-- pv_equiv track=rewrite | github.com/CeON/chrum | src/for_curious/wf_trans/node_transformations/2forkmergeNode.py | addmine
-- ===== SOURCE A (Python) =====
-- def addmine(vals,upper,lev):
-- 	if lev+1==len(vals):
-- 		retval = []
-- 		for val in vals[lev].split(' '):
-- 			retval.append((val,))
-- 		return retval
-- 	retval = []
-- 	for i in vals[lev].split(' '):
-- 		rets = addmine(vals,upper,lev+1)
-- 		for ret in rets:
-- 			tup = ret+(i,)
-- 			retval.append(tup)
-- 	return retval
-- ===== SOURCE B (Python) =====
-- def addmine(vals, upper, lev):
--     # Single ascending pass: seed with the tuples for level lev, then for each
--     # deeper level prepend its tokens; each suffix product is built exactly once
--     # (A's recursion recomputes the whole deeper product once per token).
--     acc = [(tok,) for tok in vals[lev].split(' ')]
--     for i in range(lev + 1, len(vals)):
--         acc = [(tok,) + t for t in acc for tok in vals[i].split(' ')]
--     return acc
-- ===== Notes on version B (the rewrite author's own statement) =====
-- stated objective: alternative
-- what changed: Replaces A's recursion (which recomputes the whole deeper Cartesian product once per token of the current level) with a single ascending loop that seeds from vals[lev] and prepends each deeper level's tokens, building every suffix product exactly once.
import Mathlib
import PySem

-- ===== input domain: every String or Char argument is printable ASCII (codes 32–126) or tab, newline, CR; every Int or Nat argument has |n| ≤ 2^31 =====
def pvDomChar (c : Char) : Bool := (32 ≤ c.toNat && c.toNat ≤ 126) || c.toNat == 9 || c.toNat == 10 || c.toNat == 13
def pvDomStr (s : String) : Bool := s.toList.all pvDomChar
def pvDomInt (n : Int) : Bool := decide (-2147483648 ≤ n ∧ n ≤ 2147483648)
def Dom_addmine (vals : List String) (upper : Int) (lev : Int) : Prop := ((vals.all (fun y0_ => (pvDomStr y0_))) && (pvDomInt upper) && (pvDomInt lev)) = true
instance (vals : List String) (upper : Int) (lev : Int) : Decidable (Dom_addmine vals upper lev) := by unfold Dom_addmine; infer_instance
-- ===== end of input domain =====

-- B replaces A's recursion (which recomputes the whole deeper product once per token of the
-- current level) by one ascending loop that builds each suffix product exactly once.

-- ===== PORT A =====
-- literal port of A's recursion; fuel bounds the recursion depth (Python has no fuel: on Pre_ the
-- fuel 2*len+1 is never exhausted, as proved below)
def addmineGo (vals : List String) (upper : Int) (lev : Int) : Nat → List (List String)
  | 0 => []
  | fuel + 1 =>
    match PySem.List.pyGet? vals lev with
    | none => []      -- IndexError: unreachable under Pre_
    | some s =>
      let toks := (PySem.Str.split? s " ").getD []    -- sep " " ≠ "": split? is always some
      if lev + 1 = (vals.length : Int) then
        toks.foldl (fun retval val => retval ++ [[val]]) []
      else
        toks.foldl (fun retval i =>
          let rets := addmineGo vals upper (lev + 1) fuel
          rets.foldl (fun rv ret => rv ++ [ret ++ [i]]) retval) []

def addmine (vals : List String) (upper : Int) (lev : Int) : List (List String) :=
  addmineGo vals upper lev (2 * vals.length + 1)

-- ===== PORT B =====
-- vals[i] in Source B raises only outside Pre_; pyGetD is its total form (exact under Pre_)
def addmine_alt (vals : List String) (upper : Int) (lev : Int) : List (List String) :=
  (PySem.List.pyRange (lev + 1) (vals.length : Int) 1).foldl
    (fun acc i =>
      acc.flatMap (fun t =>
        ((PySem.Str.split? (PySem.List.pyGetD vals i "") " ").getD []).map
          (fun tok => tok :: t)))
    (((PySem.Str.split? (PySem.List.pyGetD vals lev "") " ").getD []).map (fun tok => [tok]))

-- ===== PRECONDITION & SPEC =====
-- Pre_: exactly the inputs where the vals[lev] indexing of both Pythons never raises IndexError
-- (A and B raise on the same inputs: lev out of Python index range for vals).
def Pre_addmine (vals : List String) (upper : Int) (lev : Int) : Prop :=
  PySem.Raise.InRange vals.length lev
instance (vals : List String) (upper : Int) (lev : Int) : Decidable (Pre_addmine vals upper lev) := by unfold Pre_addmine; infer_instance
def pvWitness_addmine : List String × Int × Int := (["a b", "c"], 0, 0)

def Spec_addmine (vals : List String) (upper : Int) (lev : Int) (out : List (List String)) : Prop := out = addmine_alt vals upper lev
instance (vals : List String) (upper : Int) (lev : Int) (out : List (List String)) : Decidable (Spec_addmine vals upper lev out) := by unfold Spec_addmine; infer_instance

-- ===== CLAIM (what is proved, stated in full; the proofs are below) =====
def Claim_equal_addmine : Prop := ∀ (vals : List String) (upper : Int) (lev : Int), Dom_addmine vals upper lev → Pre_addmine vals upper lev → Spec_addmine vals upper lev (addmine vals upper lev)

-- ===== LEMMAS AND PROOFS =====

-- the tokens of vals[i] (total form, exact under Pre_)
def toksAt (vals : List String) (i : Int) : List String :=
  (PySem.Str.split? (PySem.List.pyGetD vals i "") " ").getD []

theorem flatMap_singleton_eq_map {α β : Type} (g : α → β) (l : List α) :
    l.flatMap (fun x => [g x]) = l.map g := by
  induction l with
  | nil => rfl
  | cons x xs ih => simp [List.flatMap_cons, ih]

-- reference Cartesian product over the per-level token lists (shallowest level first),
-- tuples deepest-token-first, shallowest level varying slowest — A's arrangement
def tupleProd : List (List String) → List (List String)
  | [] => [[]]
  | c :: rest => c.flatMap (fun i => (tupleProd rest).map (fun r => r ++ [i]))

theorem foldl_prepend_eq_tupleProd :
    ∀ (ts : List (List String)) (acc : List (List String)),
      ts.foldl (fun acc c => acc.flatMap (fun t => c.map (fun tok => tok :: t))) acc
        = acc.flatMap (fun t => (tupleProd ts).map (fun r => r ++ t)) := by
  intro ts
  induction ts with
  | nil => intro acc; simp [tupleProd]
  | cons c rest ih =>
    intro acc
    simp only [List.foldl_cons, ih, tupleProd]
    simp [List.flatMap_assoc, List.map_flatMap, List.flatMap_map, List.map_map,
      Function.comp_def, List.append_assoc]

-- the fold over indices is the fold over the mapped token lists
theorem foldl_toks (vals : List String) :
    ∀ (idxs : List Int) (init : List (List String)),
      idxs.foldl (fun acc i => acc.flatMap (fun t => (toksAt vals i).map (fun tok => tok :: t))) init
        = (idxs.map (toksAt vals)).foldl
            (fun acc c => acc.flatMap (fun t => c.map (fun tok => tok :: t))) init := by
  intro idxs
  induction idxs with
  | nil => intro init; rfl
  | cons i idxs ih => intro init; simp only [List.foldl_cons, List.map_cons, ih]

-- B computes the reference product of the levels lev … len-1
theorem alt_eq_tupleProd (vals : List String) (upper : Int) (lev : Int)
    (h : lev < (vals.length : Int)) :
    addmine_alt vals upper lev =
      tupleProd ((PySem.List.pyRange lev (vals.length : Int) 1).map (toksAt vals)) := by
  rw [PySem.List.pyRange_one_cons h]
  unfold addmine_alt
  simp only [show ∀ i : Int,
      ((PySem.Str.split? (PySem.List.pyGetD vals i "") " ").getD []) = toksAt vals i
    from fun _ => rfl]
  rw [foldl_toks, foldl_prepend_eq_tupleProd]
  simp only [List.map_cons, tupleProd]
  simp [List.flatMap_map]

-- A's recursion computes the same reference product
theorem go_eq_tupleProd (vals : List String) (upper : Int) :
    ∀ (fuel : Nat) (lev : Int), PySem.Raise.InRange vals.length lev →
      (vals.length : Int) - lev ≤ (fuel : Int) →
      addmineGo vals upper lev fuel =
        tupleProd ((PySem.List.pyRange lev (vals.length : Int) 1).map (toksAt vals)) := by
  intro fuel
  induction fuel with
  | zero =>
    intro lev hin hf
    simp [PySem.Raise.InRange] at hin
    omega
  | succ fuel ih =>
    intro lev hin hf
    have hlt : lev < (vals.length : Int) := by
      simp [PySem.Raise.InRange] at hin; omega
    obtain ⟨s, hs⟩ : ∃ s, PySem.List.pyGet? vals lev = some s := by
      cases hget : PySem.List.pyGet? vals lev with
      | none => exact absurd ((PySem.List.pyGet?_eq_none_iff vals lev).mp hget) (not_not_intro hin)
      | some s => exact ⟨s, rfl⟩
    have htoks : toksAt vals lev = (PySem.Str.split? s " ").getD [] := by
      simp [toksAt, PySem.List.pyGetD, hs]
    rw [PySem.List.pyRange_one_cons hlt]
    unfold addmineGo
    rw [hs]
    dsimp only
    simp only [List.map_cons, tupleProd, htoks]
    by_cases hbase : lev + 1 = (vals.length : Int)
    · rw [if_pos hbase, PySem.List.pyRange_one_eq_nil (by omega)]
      rw [PySem.List.foldl_append_singleton_eq_map]
      simp [tupleProd, flatMap_singleton_eq_map]
    · rw [if_neg hbase]
      have hrec : addmineGo vals upper (lev + 1) fuel =
          tupleProd ((PySem.List.pyRange (lev + 1) (vals.length : Int) 1).map (toksAt vals)) := by
        apply ih
        · simp [PySem.Raise.InRange] at hin ⊢; omega
        · push_cast at hf ⊢; omega
      simp only [hrec, PySem.List.foldl_append_singleton_eq_map]
      rw [PySem.List.foldl_append_eq_flatMap]
      rfl

-- ===== VERDICT (by name: the statement is the Claim_ definition above) =====
theorem addmine_spec : Claim_equal_addmine := by
  intro vals upper lev _hdom hpre
  have hlt : lev < (vals.length : Int) := by
    simp [Pre_addmine, PySem.Raise.InRange] at hpre; omega
  unfold Spec_addmine addmine
  rw [go_eq_tupleProd vals upper _ lev hpre (by
    simp [Pre_addmine, PySem.Raise.InRange] at hpre; push_cast; omega)]
  rw [alt_eq_tupleProd vals upper lev hlt]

***

Having located the line containing "hget) (not_not_intro hin)", set it down along with every line after it through the end of the data, reproducing each exactly.

      | none => exact absurd ((PySem.List.pyGet?_eq_none_iff vals lev).mp hget) (not_not_intro hin)
      | some s => exact ⟨s, rfl⟩
    have htoks : toksAt vals lev = (PySem.Str.split? s " ").getD [] := by
      simp [toksAt, PySem.List.pyGetD, hs]
    rw [PySem.List.pyRange_one_cons hlt]
    unfold addmineGo
    rw [hs]
    dsimp only
    simp only [List.map_cons, tupleProd, htoks]
    by_cases hbase : lev + 1 = (vals.length : Int)
    · rw [if_pos hbase, PySem.List.pyRange_one_eq_nil (by omega)]
      rw [PySem.List.foldl_append_singleton_eq_map]
      simp [tupleProd, flatMap_singleton_eq_map]
    · rw [if_neg hbase]
      have hrec : addmineGo vals upper (lev + 1) fuel =
          tupleProd ((PySem.List.pyRange (lev + 1) (vals.length : Int) 1).map (toksAt vals)) := by
        apply ih
        · simp [PySem.Raise.InRange] at hin ⊢; omega
        · push_cast at hf ⊢; omega
      simp only [hrec, PySem.List.foldl_append_singleton_eq_map]
      rw [PySem.List.foldl_append_eq_flatMap]
      rfl

-- ===== VERDICT (by name: the statement is the Claim_ definition above) =====
theorem addmine_spec : Claim_equal_addmine := by
  intro vals upper lev _hdom hpre
  have hlt : lev < (vals.length : Int) := by
    simp [Pre_addmine, PySem.Raise.InRange] at hpre; omega
  unfold Spec_addmine addmine
  rw [go_eq_tupleProd vals upper _ lev hpre (by
    simp [Pre_addmine, PySem.Raise.InRange] at hpre; push_cast; omega)]
  rw [alt_eq_tupleProd vals upper lev hlt]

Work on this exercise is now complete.